> **ASSIGNMENT**
Of all the lines below, return only those starting with the line holding "(PySem.List.pyRange 0 (string.toList.length" and going on through the line holding "let xj := PySem.List.pyGetD", exactly as written.
== RECORDS TO PROCESS
-- pv_equiv track=rewrite | github.com/kh277/BOJ | 백준/Silver/7175. Geopeitus/Geopeitus.py | solve
-- ===== SOURCE A (Python) =====
-- def solve(string, N, x):
--     val = [i[0] for i in x]
--     numX = dict()
--     for i in range(N):
--         numX[x[i][0]] = x[i][1].split(",")
--     posX = dict()
--
--     for i in range(len(string)):
--         for j in range(N):
--             if string[i] == x[j][0]:
--                 if x[j][0] in posX:
--                     posX[x[j][0]].append(i)
--                 else:
--                     posX[x[j][0]] = [i]
--
--     result = []
--     if N == 1:
--         for i in range(len(numX[val[0]])):
--             temp = string[:]
--             temp = temp.replace(val[0], numX[val[0]][i])
--             result.append(temp)
--     elif N == 2:
--         for i in range(len(numX[val[0]])):
--             for j in range(len(numX[val[1]])):
--                 temp = string[:]
--                 temp = temp.replace(val[0], numX[val[0]][i])
--                 temp = temp.replace(val[1], numX[val[1]][j])
--                 result.append(temp)
--     else:
--         for i in range(len(numX[val[0]])):
--             for j in range(len(numX[val[1]])):
--                 for k in range(len(numX[val[2]])):
--                     temp = string[:]
--                     temp = temp.replace(val[0], numX[val[0]][i])
--                     temp = temp.replace(val[1], numX[val[1]][j])
--                     temp = temp.replace(val[2], numX[val[2]][k])
--                     result.append(temp)
--
--     return result
-- ===== SOURCE B (Python) =====
-- def solve(string, N, x):
--     numX = {}
--     for i in range(N):
--         numX[x[i][0]] = x[i][1].split(",")
--     k0 = x[0][0]
--     results = [string.replace(k0, r) for r in numX[k0]]
--     for i in range(1, min(N, 3)):
--         k = x[i][0]
--         results = [t.replace(k, r) for t in results for r in numX[k]]
--     return results
-- ===== Notes on version B (the rewrite author's own statement) =====
-- stated objective: simpler
-- what changed: B drops the dead posX position-scan and replaces A's three hard-coded nesting depths (N==1/N==2/else) by substituting the first placeholder and then folding one substitution comprehension per remaining key (up to three) over the growing result list.
import Mathlib
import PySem

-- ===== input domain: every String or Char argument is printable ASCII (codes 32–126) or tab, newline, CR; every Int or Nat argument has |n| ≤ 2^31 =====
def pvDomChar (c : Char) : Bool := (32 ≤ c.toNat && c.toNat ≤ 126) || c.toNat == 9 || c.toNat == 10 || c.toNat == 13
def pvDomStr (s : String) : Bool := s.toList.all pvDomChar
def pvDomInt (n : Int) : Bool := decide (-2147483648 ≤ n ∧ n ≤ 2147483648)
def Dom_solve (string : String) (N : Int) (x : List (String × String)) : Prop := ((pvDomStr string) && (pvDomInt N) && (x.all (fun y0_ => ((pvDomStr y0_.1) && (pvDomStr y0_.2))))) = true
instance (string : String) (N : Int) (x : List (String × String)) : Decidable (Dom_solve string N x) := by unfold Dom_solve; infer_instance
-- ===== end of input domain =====

-- B substitutes the first placeholder, then folds one substitution pass per remaining key
-- (up to three) over the growing list, replacing A's dead posX scan and its three
-- hand-unrolled nesting depths; objective: simpler.

-- ===== PORT A =====
def solve (string : String) (N : Int) (x : List (String × String)) : List String :=
  let val := x.map Prod.fst
  let numX : PySem.Dict String (List String) :=
    (PySem.List.pyRange 0 N 1).foldl (fun d i =>
      let xi := PySem.List.pyGetD x i ("", "")
      d.insert xi.1 ((PySem.Str.split? xi.2 ",").getD [])) PySem.Dict.empty
  let _posX : PySem.Dict String (List Int) :=
    (PySem.List.pyRange 0 (string.toList.length : Int) 1).foldl (fun d i =>
      (PySem.List.pyRange 0 N 1).foldl (fun d j =>
        let xj := PySem.List.pyGetD x j ("", "")
        if ((PySem.Str.pyGet? string i).map (fun c => String.ofList [c])).getD "" = xj.1 then
          match d.get? xj.1 with
          | some l => d.insert xj.1 (l ++ [i])
          | none   => d.insert xj.1 [i]
        else d) d) PySem.Dict.empty
  let result : List String := []
  if N == 1 then
    let opts0 := numX.getD (PySem.List.pyGetD val 0 "") []
    (PySem.List.pyRange 0 (opts0.length : Int) 1).foldl (fun res i =>
      res ++ [PySem.Str.replace string (PySem.List.pyGetD val 0 "") (PySem.List.pyGetD opts0 i "")]) result
  else if N == 2 then
    let opts0 := numX.getD (PySem.List.pyGetD val 0 "") []
    let opts1 := numX.getD (PySem.List.pyGetD val 1 "") []
    (PySem.List.pyRange 0 (opts0.length : Int) 1).foldl (fun res i =>
      (PySem.List.pyRange 0 (opts1.length : Int) 1).foldl (fun res j =>
        res ++ [PySem.Str.replace
                  (PySem.Str.replace string (PySem.List.pyGetD val 0 "") (PySem.List.pyGetD opts0 i ""))
                  (PySem.List.pyGetD val 1 "") (PySem.List.pyGetD opts1 j "")]) res) result
  else
    let opts0 := numX.getD (PySem.List.pyGetD val 0 "") []
    let opts1 := numX.getD (PySem.List.pyGetD val 1 "") []
    let opts2 := numX.getD (PySem.List.pyGetD val 2 "") []
    (PySem.List.pyRange 0 (opts0.length : Int) 1).foldl (fun res i =>
      (PySem.List.pyRange 0 (opts1.length : Int) 1).foldl (fun res j =>
        (PySem.List.pyRange 0 (opts2.length : Int) 1).foldl (fun res k =>
          res ++ [PySem.Str.replace
                    (PySem.Str.replace
                      (PySem.Str.replace string (PySem.List.pyGetD val 0 "") (PySem.List.pyGetD opts0 i ""))
                      (PySem.List.pyGetD val 1 "") (PySem.List.pyGetD opts1 j ""))
                    (PySem.List.pyGetD val 2 "") (PySem.List.pyGetD opts2 k "")]) res) res) result

-- ===== PORT B =====
def solve_alt (string : String) (N : Int) (x : List (String × String)) : List String :=
  let numX : PySem.Dict String (List String) :=
    (PySem.List.pyRange 0 N 1).foldl (fun d i =>
      let xi := PySem.List.pyGetD x i ("", "")
      d.insert xi.1 ((PySem.Str.split? xi.2 ",").getD [])) PySem.Dict.empty
  let k0 := (PySem.List.pyGetD x 0 ("", "")).1
  let results := (numX.getD k0 []).map (fun r => PySem.Str.replace string k0 r)
  (PySem.List.pyRange 1 (min N 3) 1).foldl (fun results i =>
    let k := (PySem.List.pyGetD x i ("", "")).1
    results.flatMap (fun t => (numX.getD k []).map (fun r => PySem.Str.replace t k r))) results

-- ===== PRECONDITION & SPEC =====
-- Pre_ excludes exactly the inputs where A raises: N <= 0 (IndexError/KeyError on val[0]/numX)
-- and N > len(x) (IndexError building numX).
def Pre_solve (string : String) (N : Int) (x : List (String × String)) : Prop :=
  1 ≤ N ∧ N ≤ x.length
instance (string : String) (N : Int) (x : List (String × String)) : Decidable (Pre_solve string N x) := by unfold Pre_solve; infer_instance
def pvWitness_solve : String × Int × (List (String × String)) := ("ab", 2, [("a", "1,2"), ("b", "3")])

def Spec_solve (string : String) (N : Int) (x : List (String × String)) (out : List String) : Prop := out = solve_alt string N x
instance (string : String) (N : Int) (x : List (String × String)) (out : List String) : Decidable (Spec_solve string N x out) := by unfold Spec_solve; infer_instance

-- ===== CLAIM (what is proved, stated in full; the proofs are below) =====
def Claim_equal_solve : Prop := ∀ (string : String) (N : Int) (x : List (String × String)), Dom_solve string N x → Pre_solve string N x → Spec_solve string N x (solve string N x)
-- ===== LEMMAS AND PROOFS =====

-- A's 'for i in range(len(opts)): result.append(f(opts[i]))' loop is init ++ opts.map f
lemma foldA_map (opts : List String) (f : String → String) (res : List String) :
    (PySem.List.pyRange 0 (opts.length : Int) 1).foldl
      (fun res i => res ++ [f (PySem.List.pyGetD opts i "")]) res = res ++ opts.map f := by
  rw [PySem.List.foldl_pyRange_zero_pyGetD' opts "" (fun acc v => acc ++ [f v]) res]
  exact PySem.List.foldl_append_singleton_eq_map f opts res

-- a fold whose body extends the accumulator by a block is init ++ flatMap
lemma foldl_body_flat {α : Type} (l : List α) (G : List String → α → List String)
    (g : α → List String) (h : ∀ res v, G res v = res ++ g v) (init : List String) :
    l.foldl G init = init ++ l.flatMap g := by
  induction l generalizing init with
  | nil => simp
  | cons a t ih => simp [h, ih, List.append_assoc]

lemma pyGetD_one_cons {α : Type} (a b : α) (l : List α) (d : α) :
    PySem.List.pyGetD (a :: b :: l) 1 d = b := by simp [pysem]

lemma pyGetD_two_cons {α : Type} (a b c : α) (l : List α) (d : α) :
    PySem.List.pyGetD (a :: b :: c :: l) 2 d = c := by simp [pysem]

-- A's single loop (branch N == 1)
lemma A1gen (s k0 : String) (o0 : List String) (init : List String) :
    (PySem.List.pyRange 0 (o0.length : Int) 1).foldl
      (fun res i => res ++ [PySem.Str.replace s k0 (PySem.List.pyGetD o0 i "")]) init
    = init ++ o0.map (fun v => PySem.Str.replace s k0 v) :=
  foldA_map o0 _ init

-- A's double loop (branch N == 2)
lemma A2gen (s k0 k1 : String) (o0 o1 : List String) (init : List String) :
    (PySem.List.pyRange 0 (o0.length : Int) 1).foldl
      (fun res i => (PySem.List.pyRange 0 (o1.length : Int) 1).foldl
        (fun res j => res ++ [PySem.Str.replace
          (PySem.Str.replace s k0 (PySem.List.pyGetD o0 i ""))
          k1 (PySem.List.pyGetD o1 j "")]) res) init
    = init ++ o0.flatMap (fun v => o1.map (fun w =>
        PySem.Str.replace (PySem.Str.replace s k0 v) k1 w)) := by
  rw [PySem.List.foldl_pyRange_zero_pyGetD' o0 ""
    (fun res v => (PySem.List.pyRange 0 (o1.length : Int) 1).foldl
      (fun res j => res ++ [PySem.Str.replace (PySem.Str.replace s k0 v)
        k1 (PySem.List.pyGetD o1 j "")]) res) init]
  exact foldl_body_flat o0 _
    (fun v => o1.map (fun w => PySem.Str.replace (PySem.Str.replace s k0 v) k1 w))
    (fun res v => foldA_map o1
      (fun w => PySem.Str.replace (PySem.Str.replace s k0 v) k1 w) res) init

-- A's triple loop (else branch)
lemma A3gen (s k0 k1 k2 : String) (o0 o1 o2 : List String) (init : List String) :
    (PySem.List.pyRange 0 (o0.length : Int) 1).foldl
      (fun res i => (PySem.List.pyRange 0 (o1.length : Int) 1).foldl
        (fun res j => (PySem.List.pyRange 0 (o2.length : Int) 1).foldl
          (fun res k => res ++ [PySem.Str.replace (PySem.Str.replace
            (PySem.Str.replace s k0 (PySem.List.pyGetD o0 i ""))
            k1 (PySem.List.pyGetD o1 j ""))
            k2 (PySem.List.pyGetD o2 k "")]) res) res) init
    = init ++ o0.flatMap (fun v => o1.flatMap (fun w => o2.map (fun u =>
        PySem.Str.replace (PySem.Str.replace (PySem.Str.replace s k0 v) k1 w) k2 u))) := by
  rw [PySem.List.foldl_pyRange_zero_pyGetD' o0 ""
    (fun res v => (PySem.List.pyRange 0 (o1.length : Int) 1).foldl
      (fun res j => (PySem.List.pyRange 0 (o2.length : Int) 1).foldl
        (fun res k => res ++ [PySem.Str.replace (PySem.Str.replace
          (PySem.Str.replace s k0 v) k1 (PySem.List.pyGetD o1 j ""))
          k2 (PySem.List.pyGetD o2 k "")]) res) res) init]
  exact foldl_body_flat o0 _ _ (fun res v => A2gen (PySem.Str.replace s k0 v) k1 k2 o1 o2 res) init

-- ===== VERDICT (by name: the statement is the Claim_ definition above) =====
theorem solve_spec : Claim_equal_solve := by
  intro string N x _hDom hPre
  obtain ⟨h1, h2⟩ := hPre
  unfold Spec_solve solve solve_alt
  by_cases hN1 : N = 1
  · subst hN1
    match x, (by omega : 1 ≤ (x.length : Int)) with
    | x0 :: xs, _ =>
      simp only [A1gen]
      simp [show PySem.List.pyRange 0 1 1 = [0] by decide, show PySem.List.pyRange 1 1 1 = ([] : List Int) by decide]
  · by_cases hN2 : N = 2
    · subst hN2
      match x, (by omega : 2 ≤ (x.length : Int)) with
      | x0 :: x1 :: xs, _ =>
        simp only [A2gen, PySem.List.pyGetD_zero_cons, pyGetD_one_cons, List.map_cons]
        simp [show PySem.List.pyRange 0 2 1 = [0, 1] by decide, show PySem.List.pyRange 1 2 1 = [(1:Int)] by decide, PySem.List.pyGetD_zero_cons, pyGetD_one_cons, List.flatMap_map]
    · have hN3 : 3 ≤ N := by omega
      match x, (by omega : 3 ≤ (x.length : Int)) with
      | x0 :: x1 :: x2 :: xs, _ =>
        have hmin : min N 3 = 3 := by omega
        simp only [A3gen, PySem.List.pyGetD_zero_cons, pyGetD_one_cons, pyGetD_two_cons,
          List.map_cons]
        simp [hmin, show PySem.List.pyRange 1 3 1 = [(1:Int), 2] by decide, hN1, hN2, pyGetD_one_cons, pyGetD_two_cons,
          List.flatMap_map, List.flatMap_assoc]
====
> **PROBLEM SOLUTION**
    (PySem.List.pyRange 0 (string.toList.length : Int) 1).foldl (fun d i =>
      (PySem.List.pyRange 0 N 1).foldl (fun d j =>
        let xj := PySem.List.pyGetD x j ("", "")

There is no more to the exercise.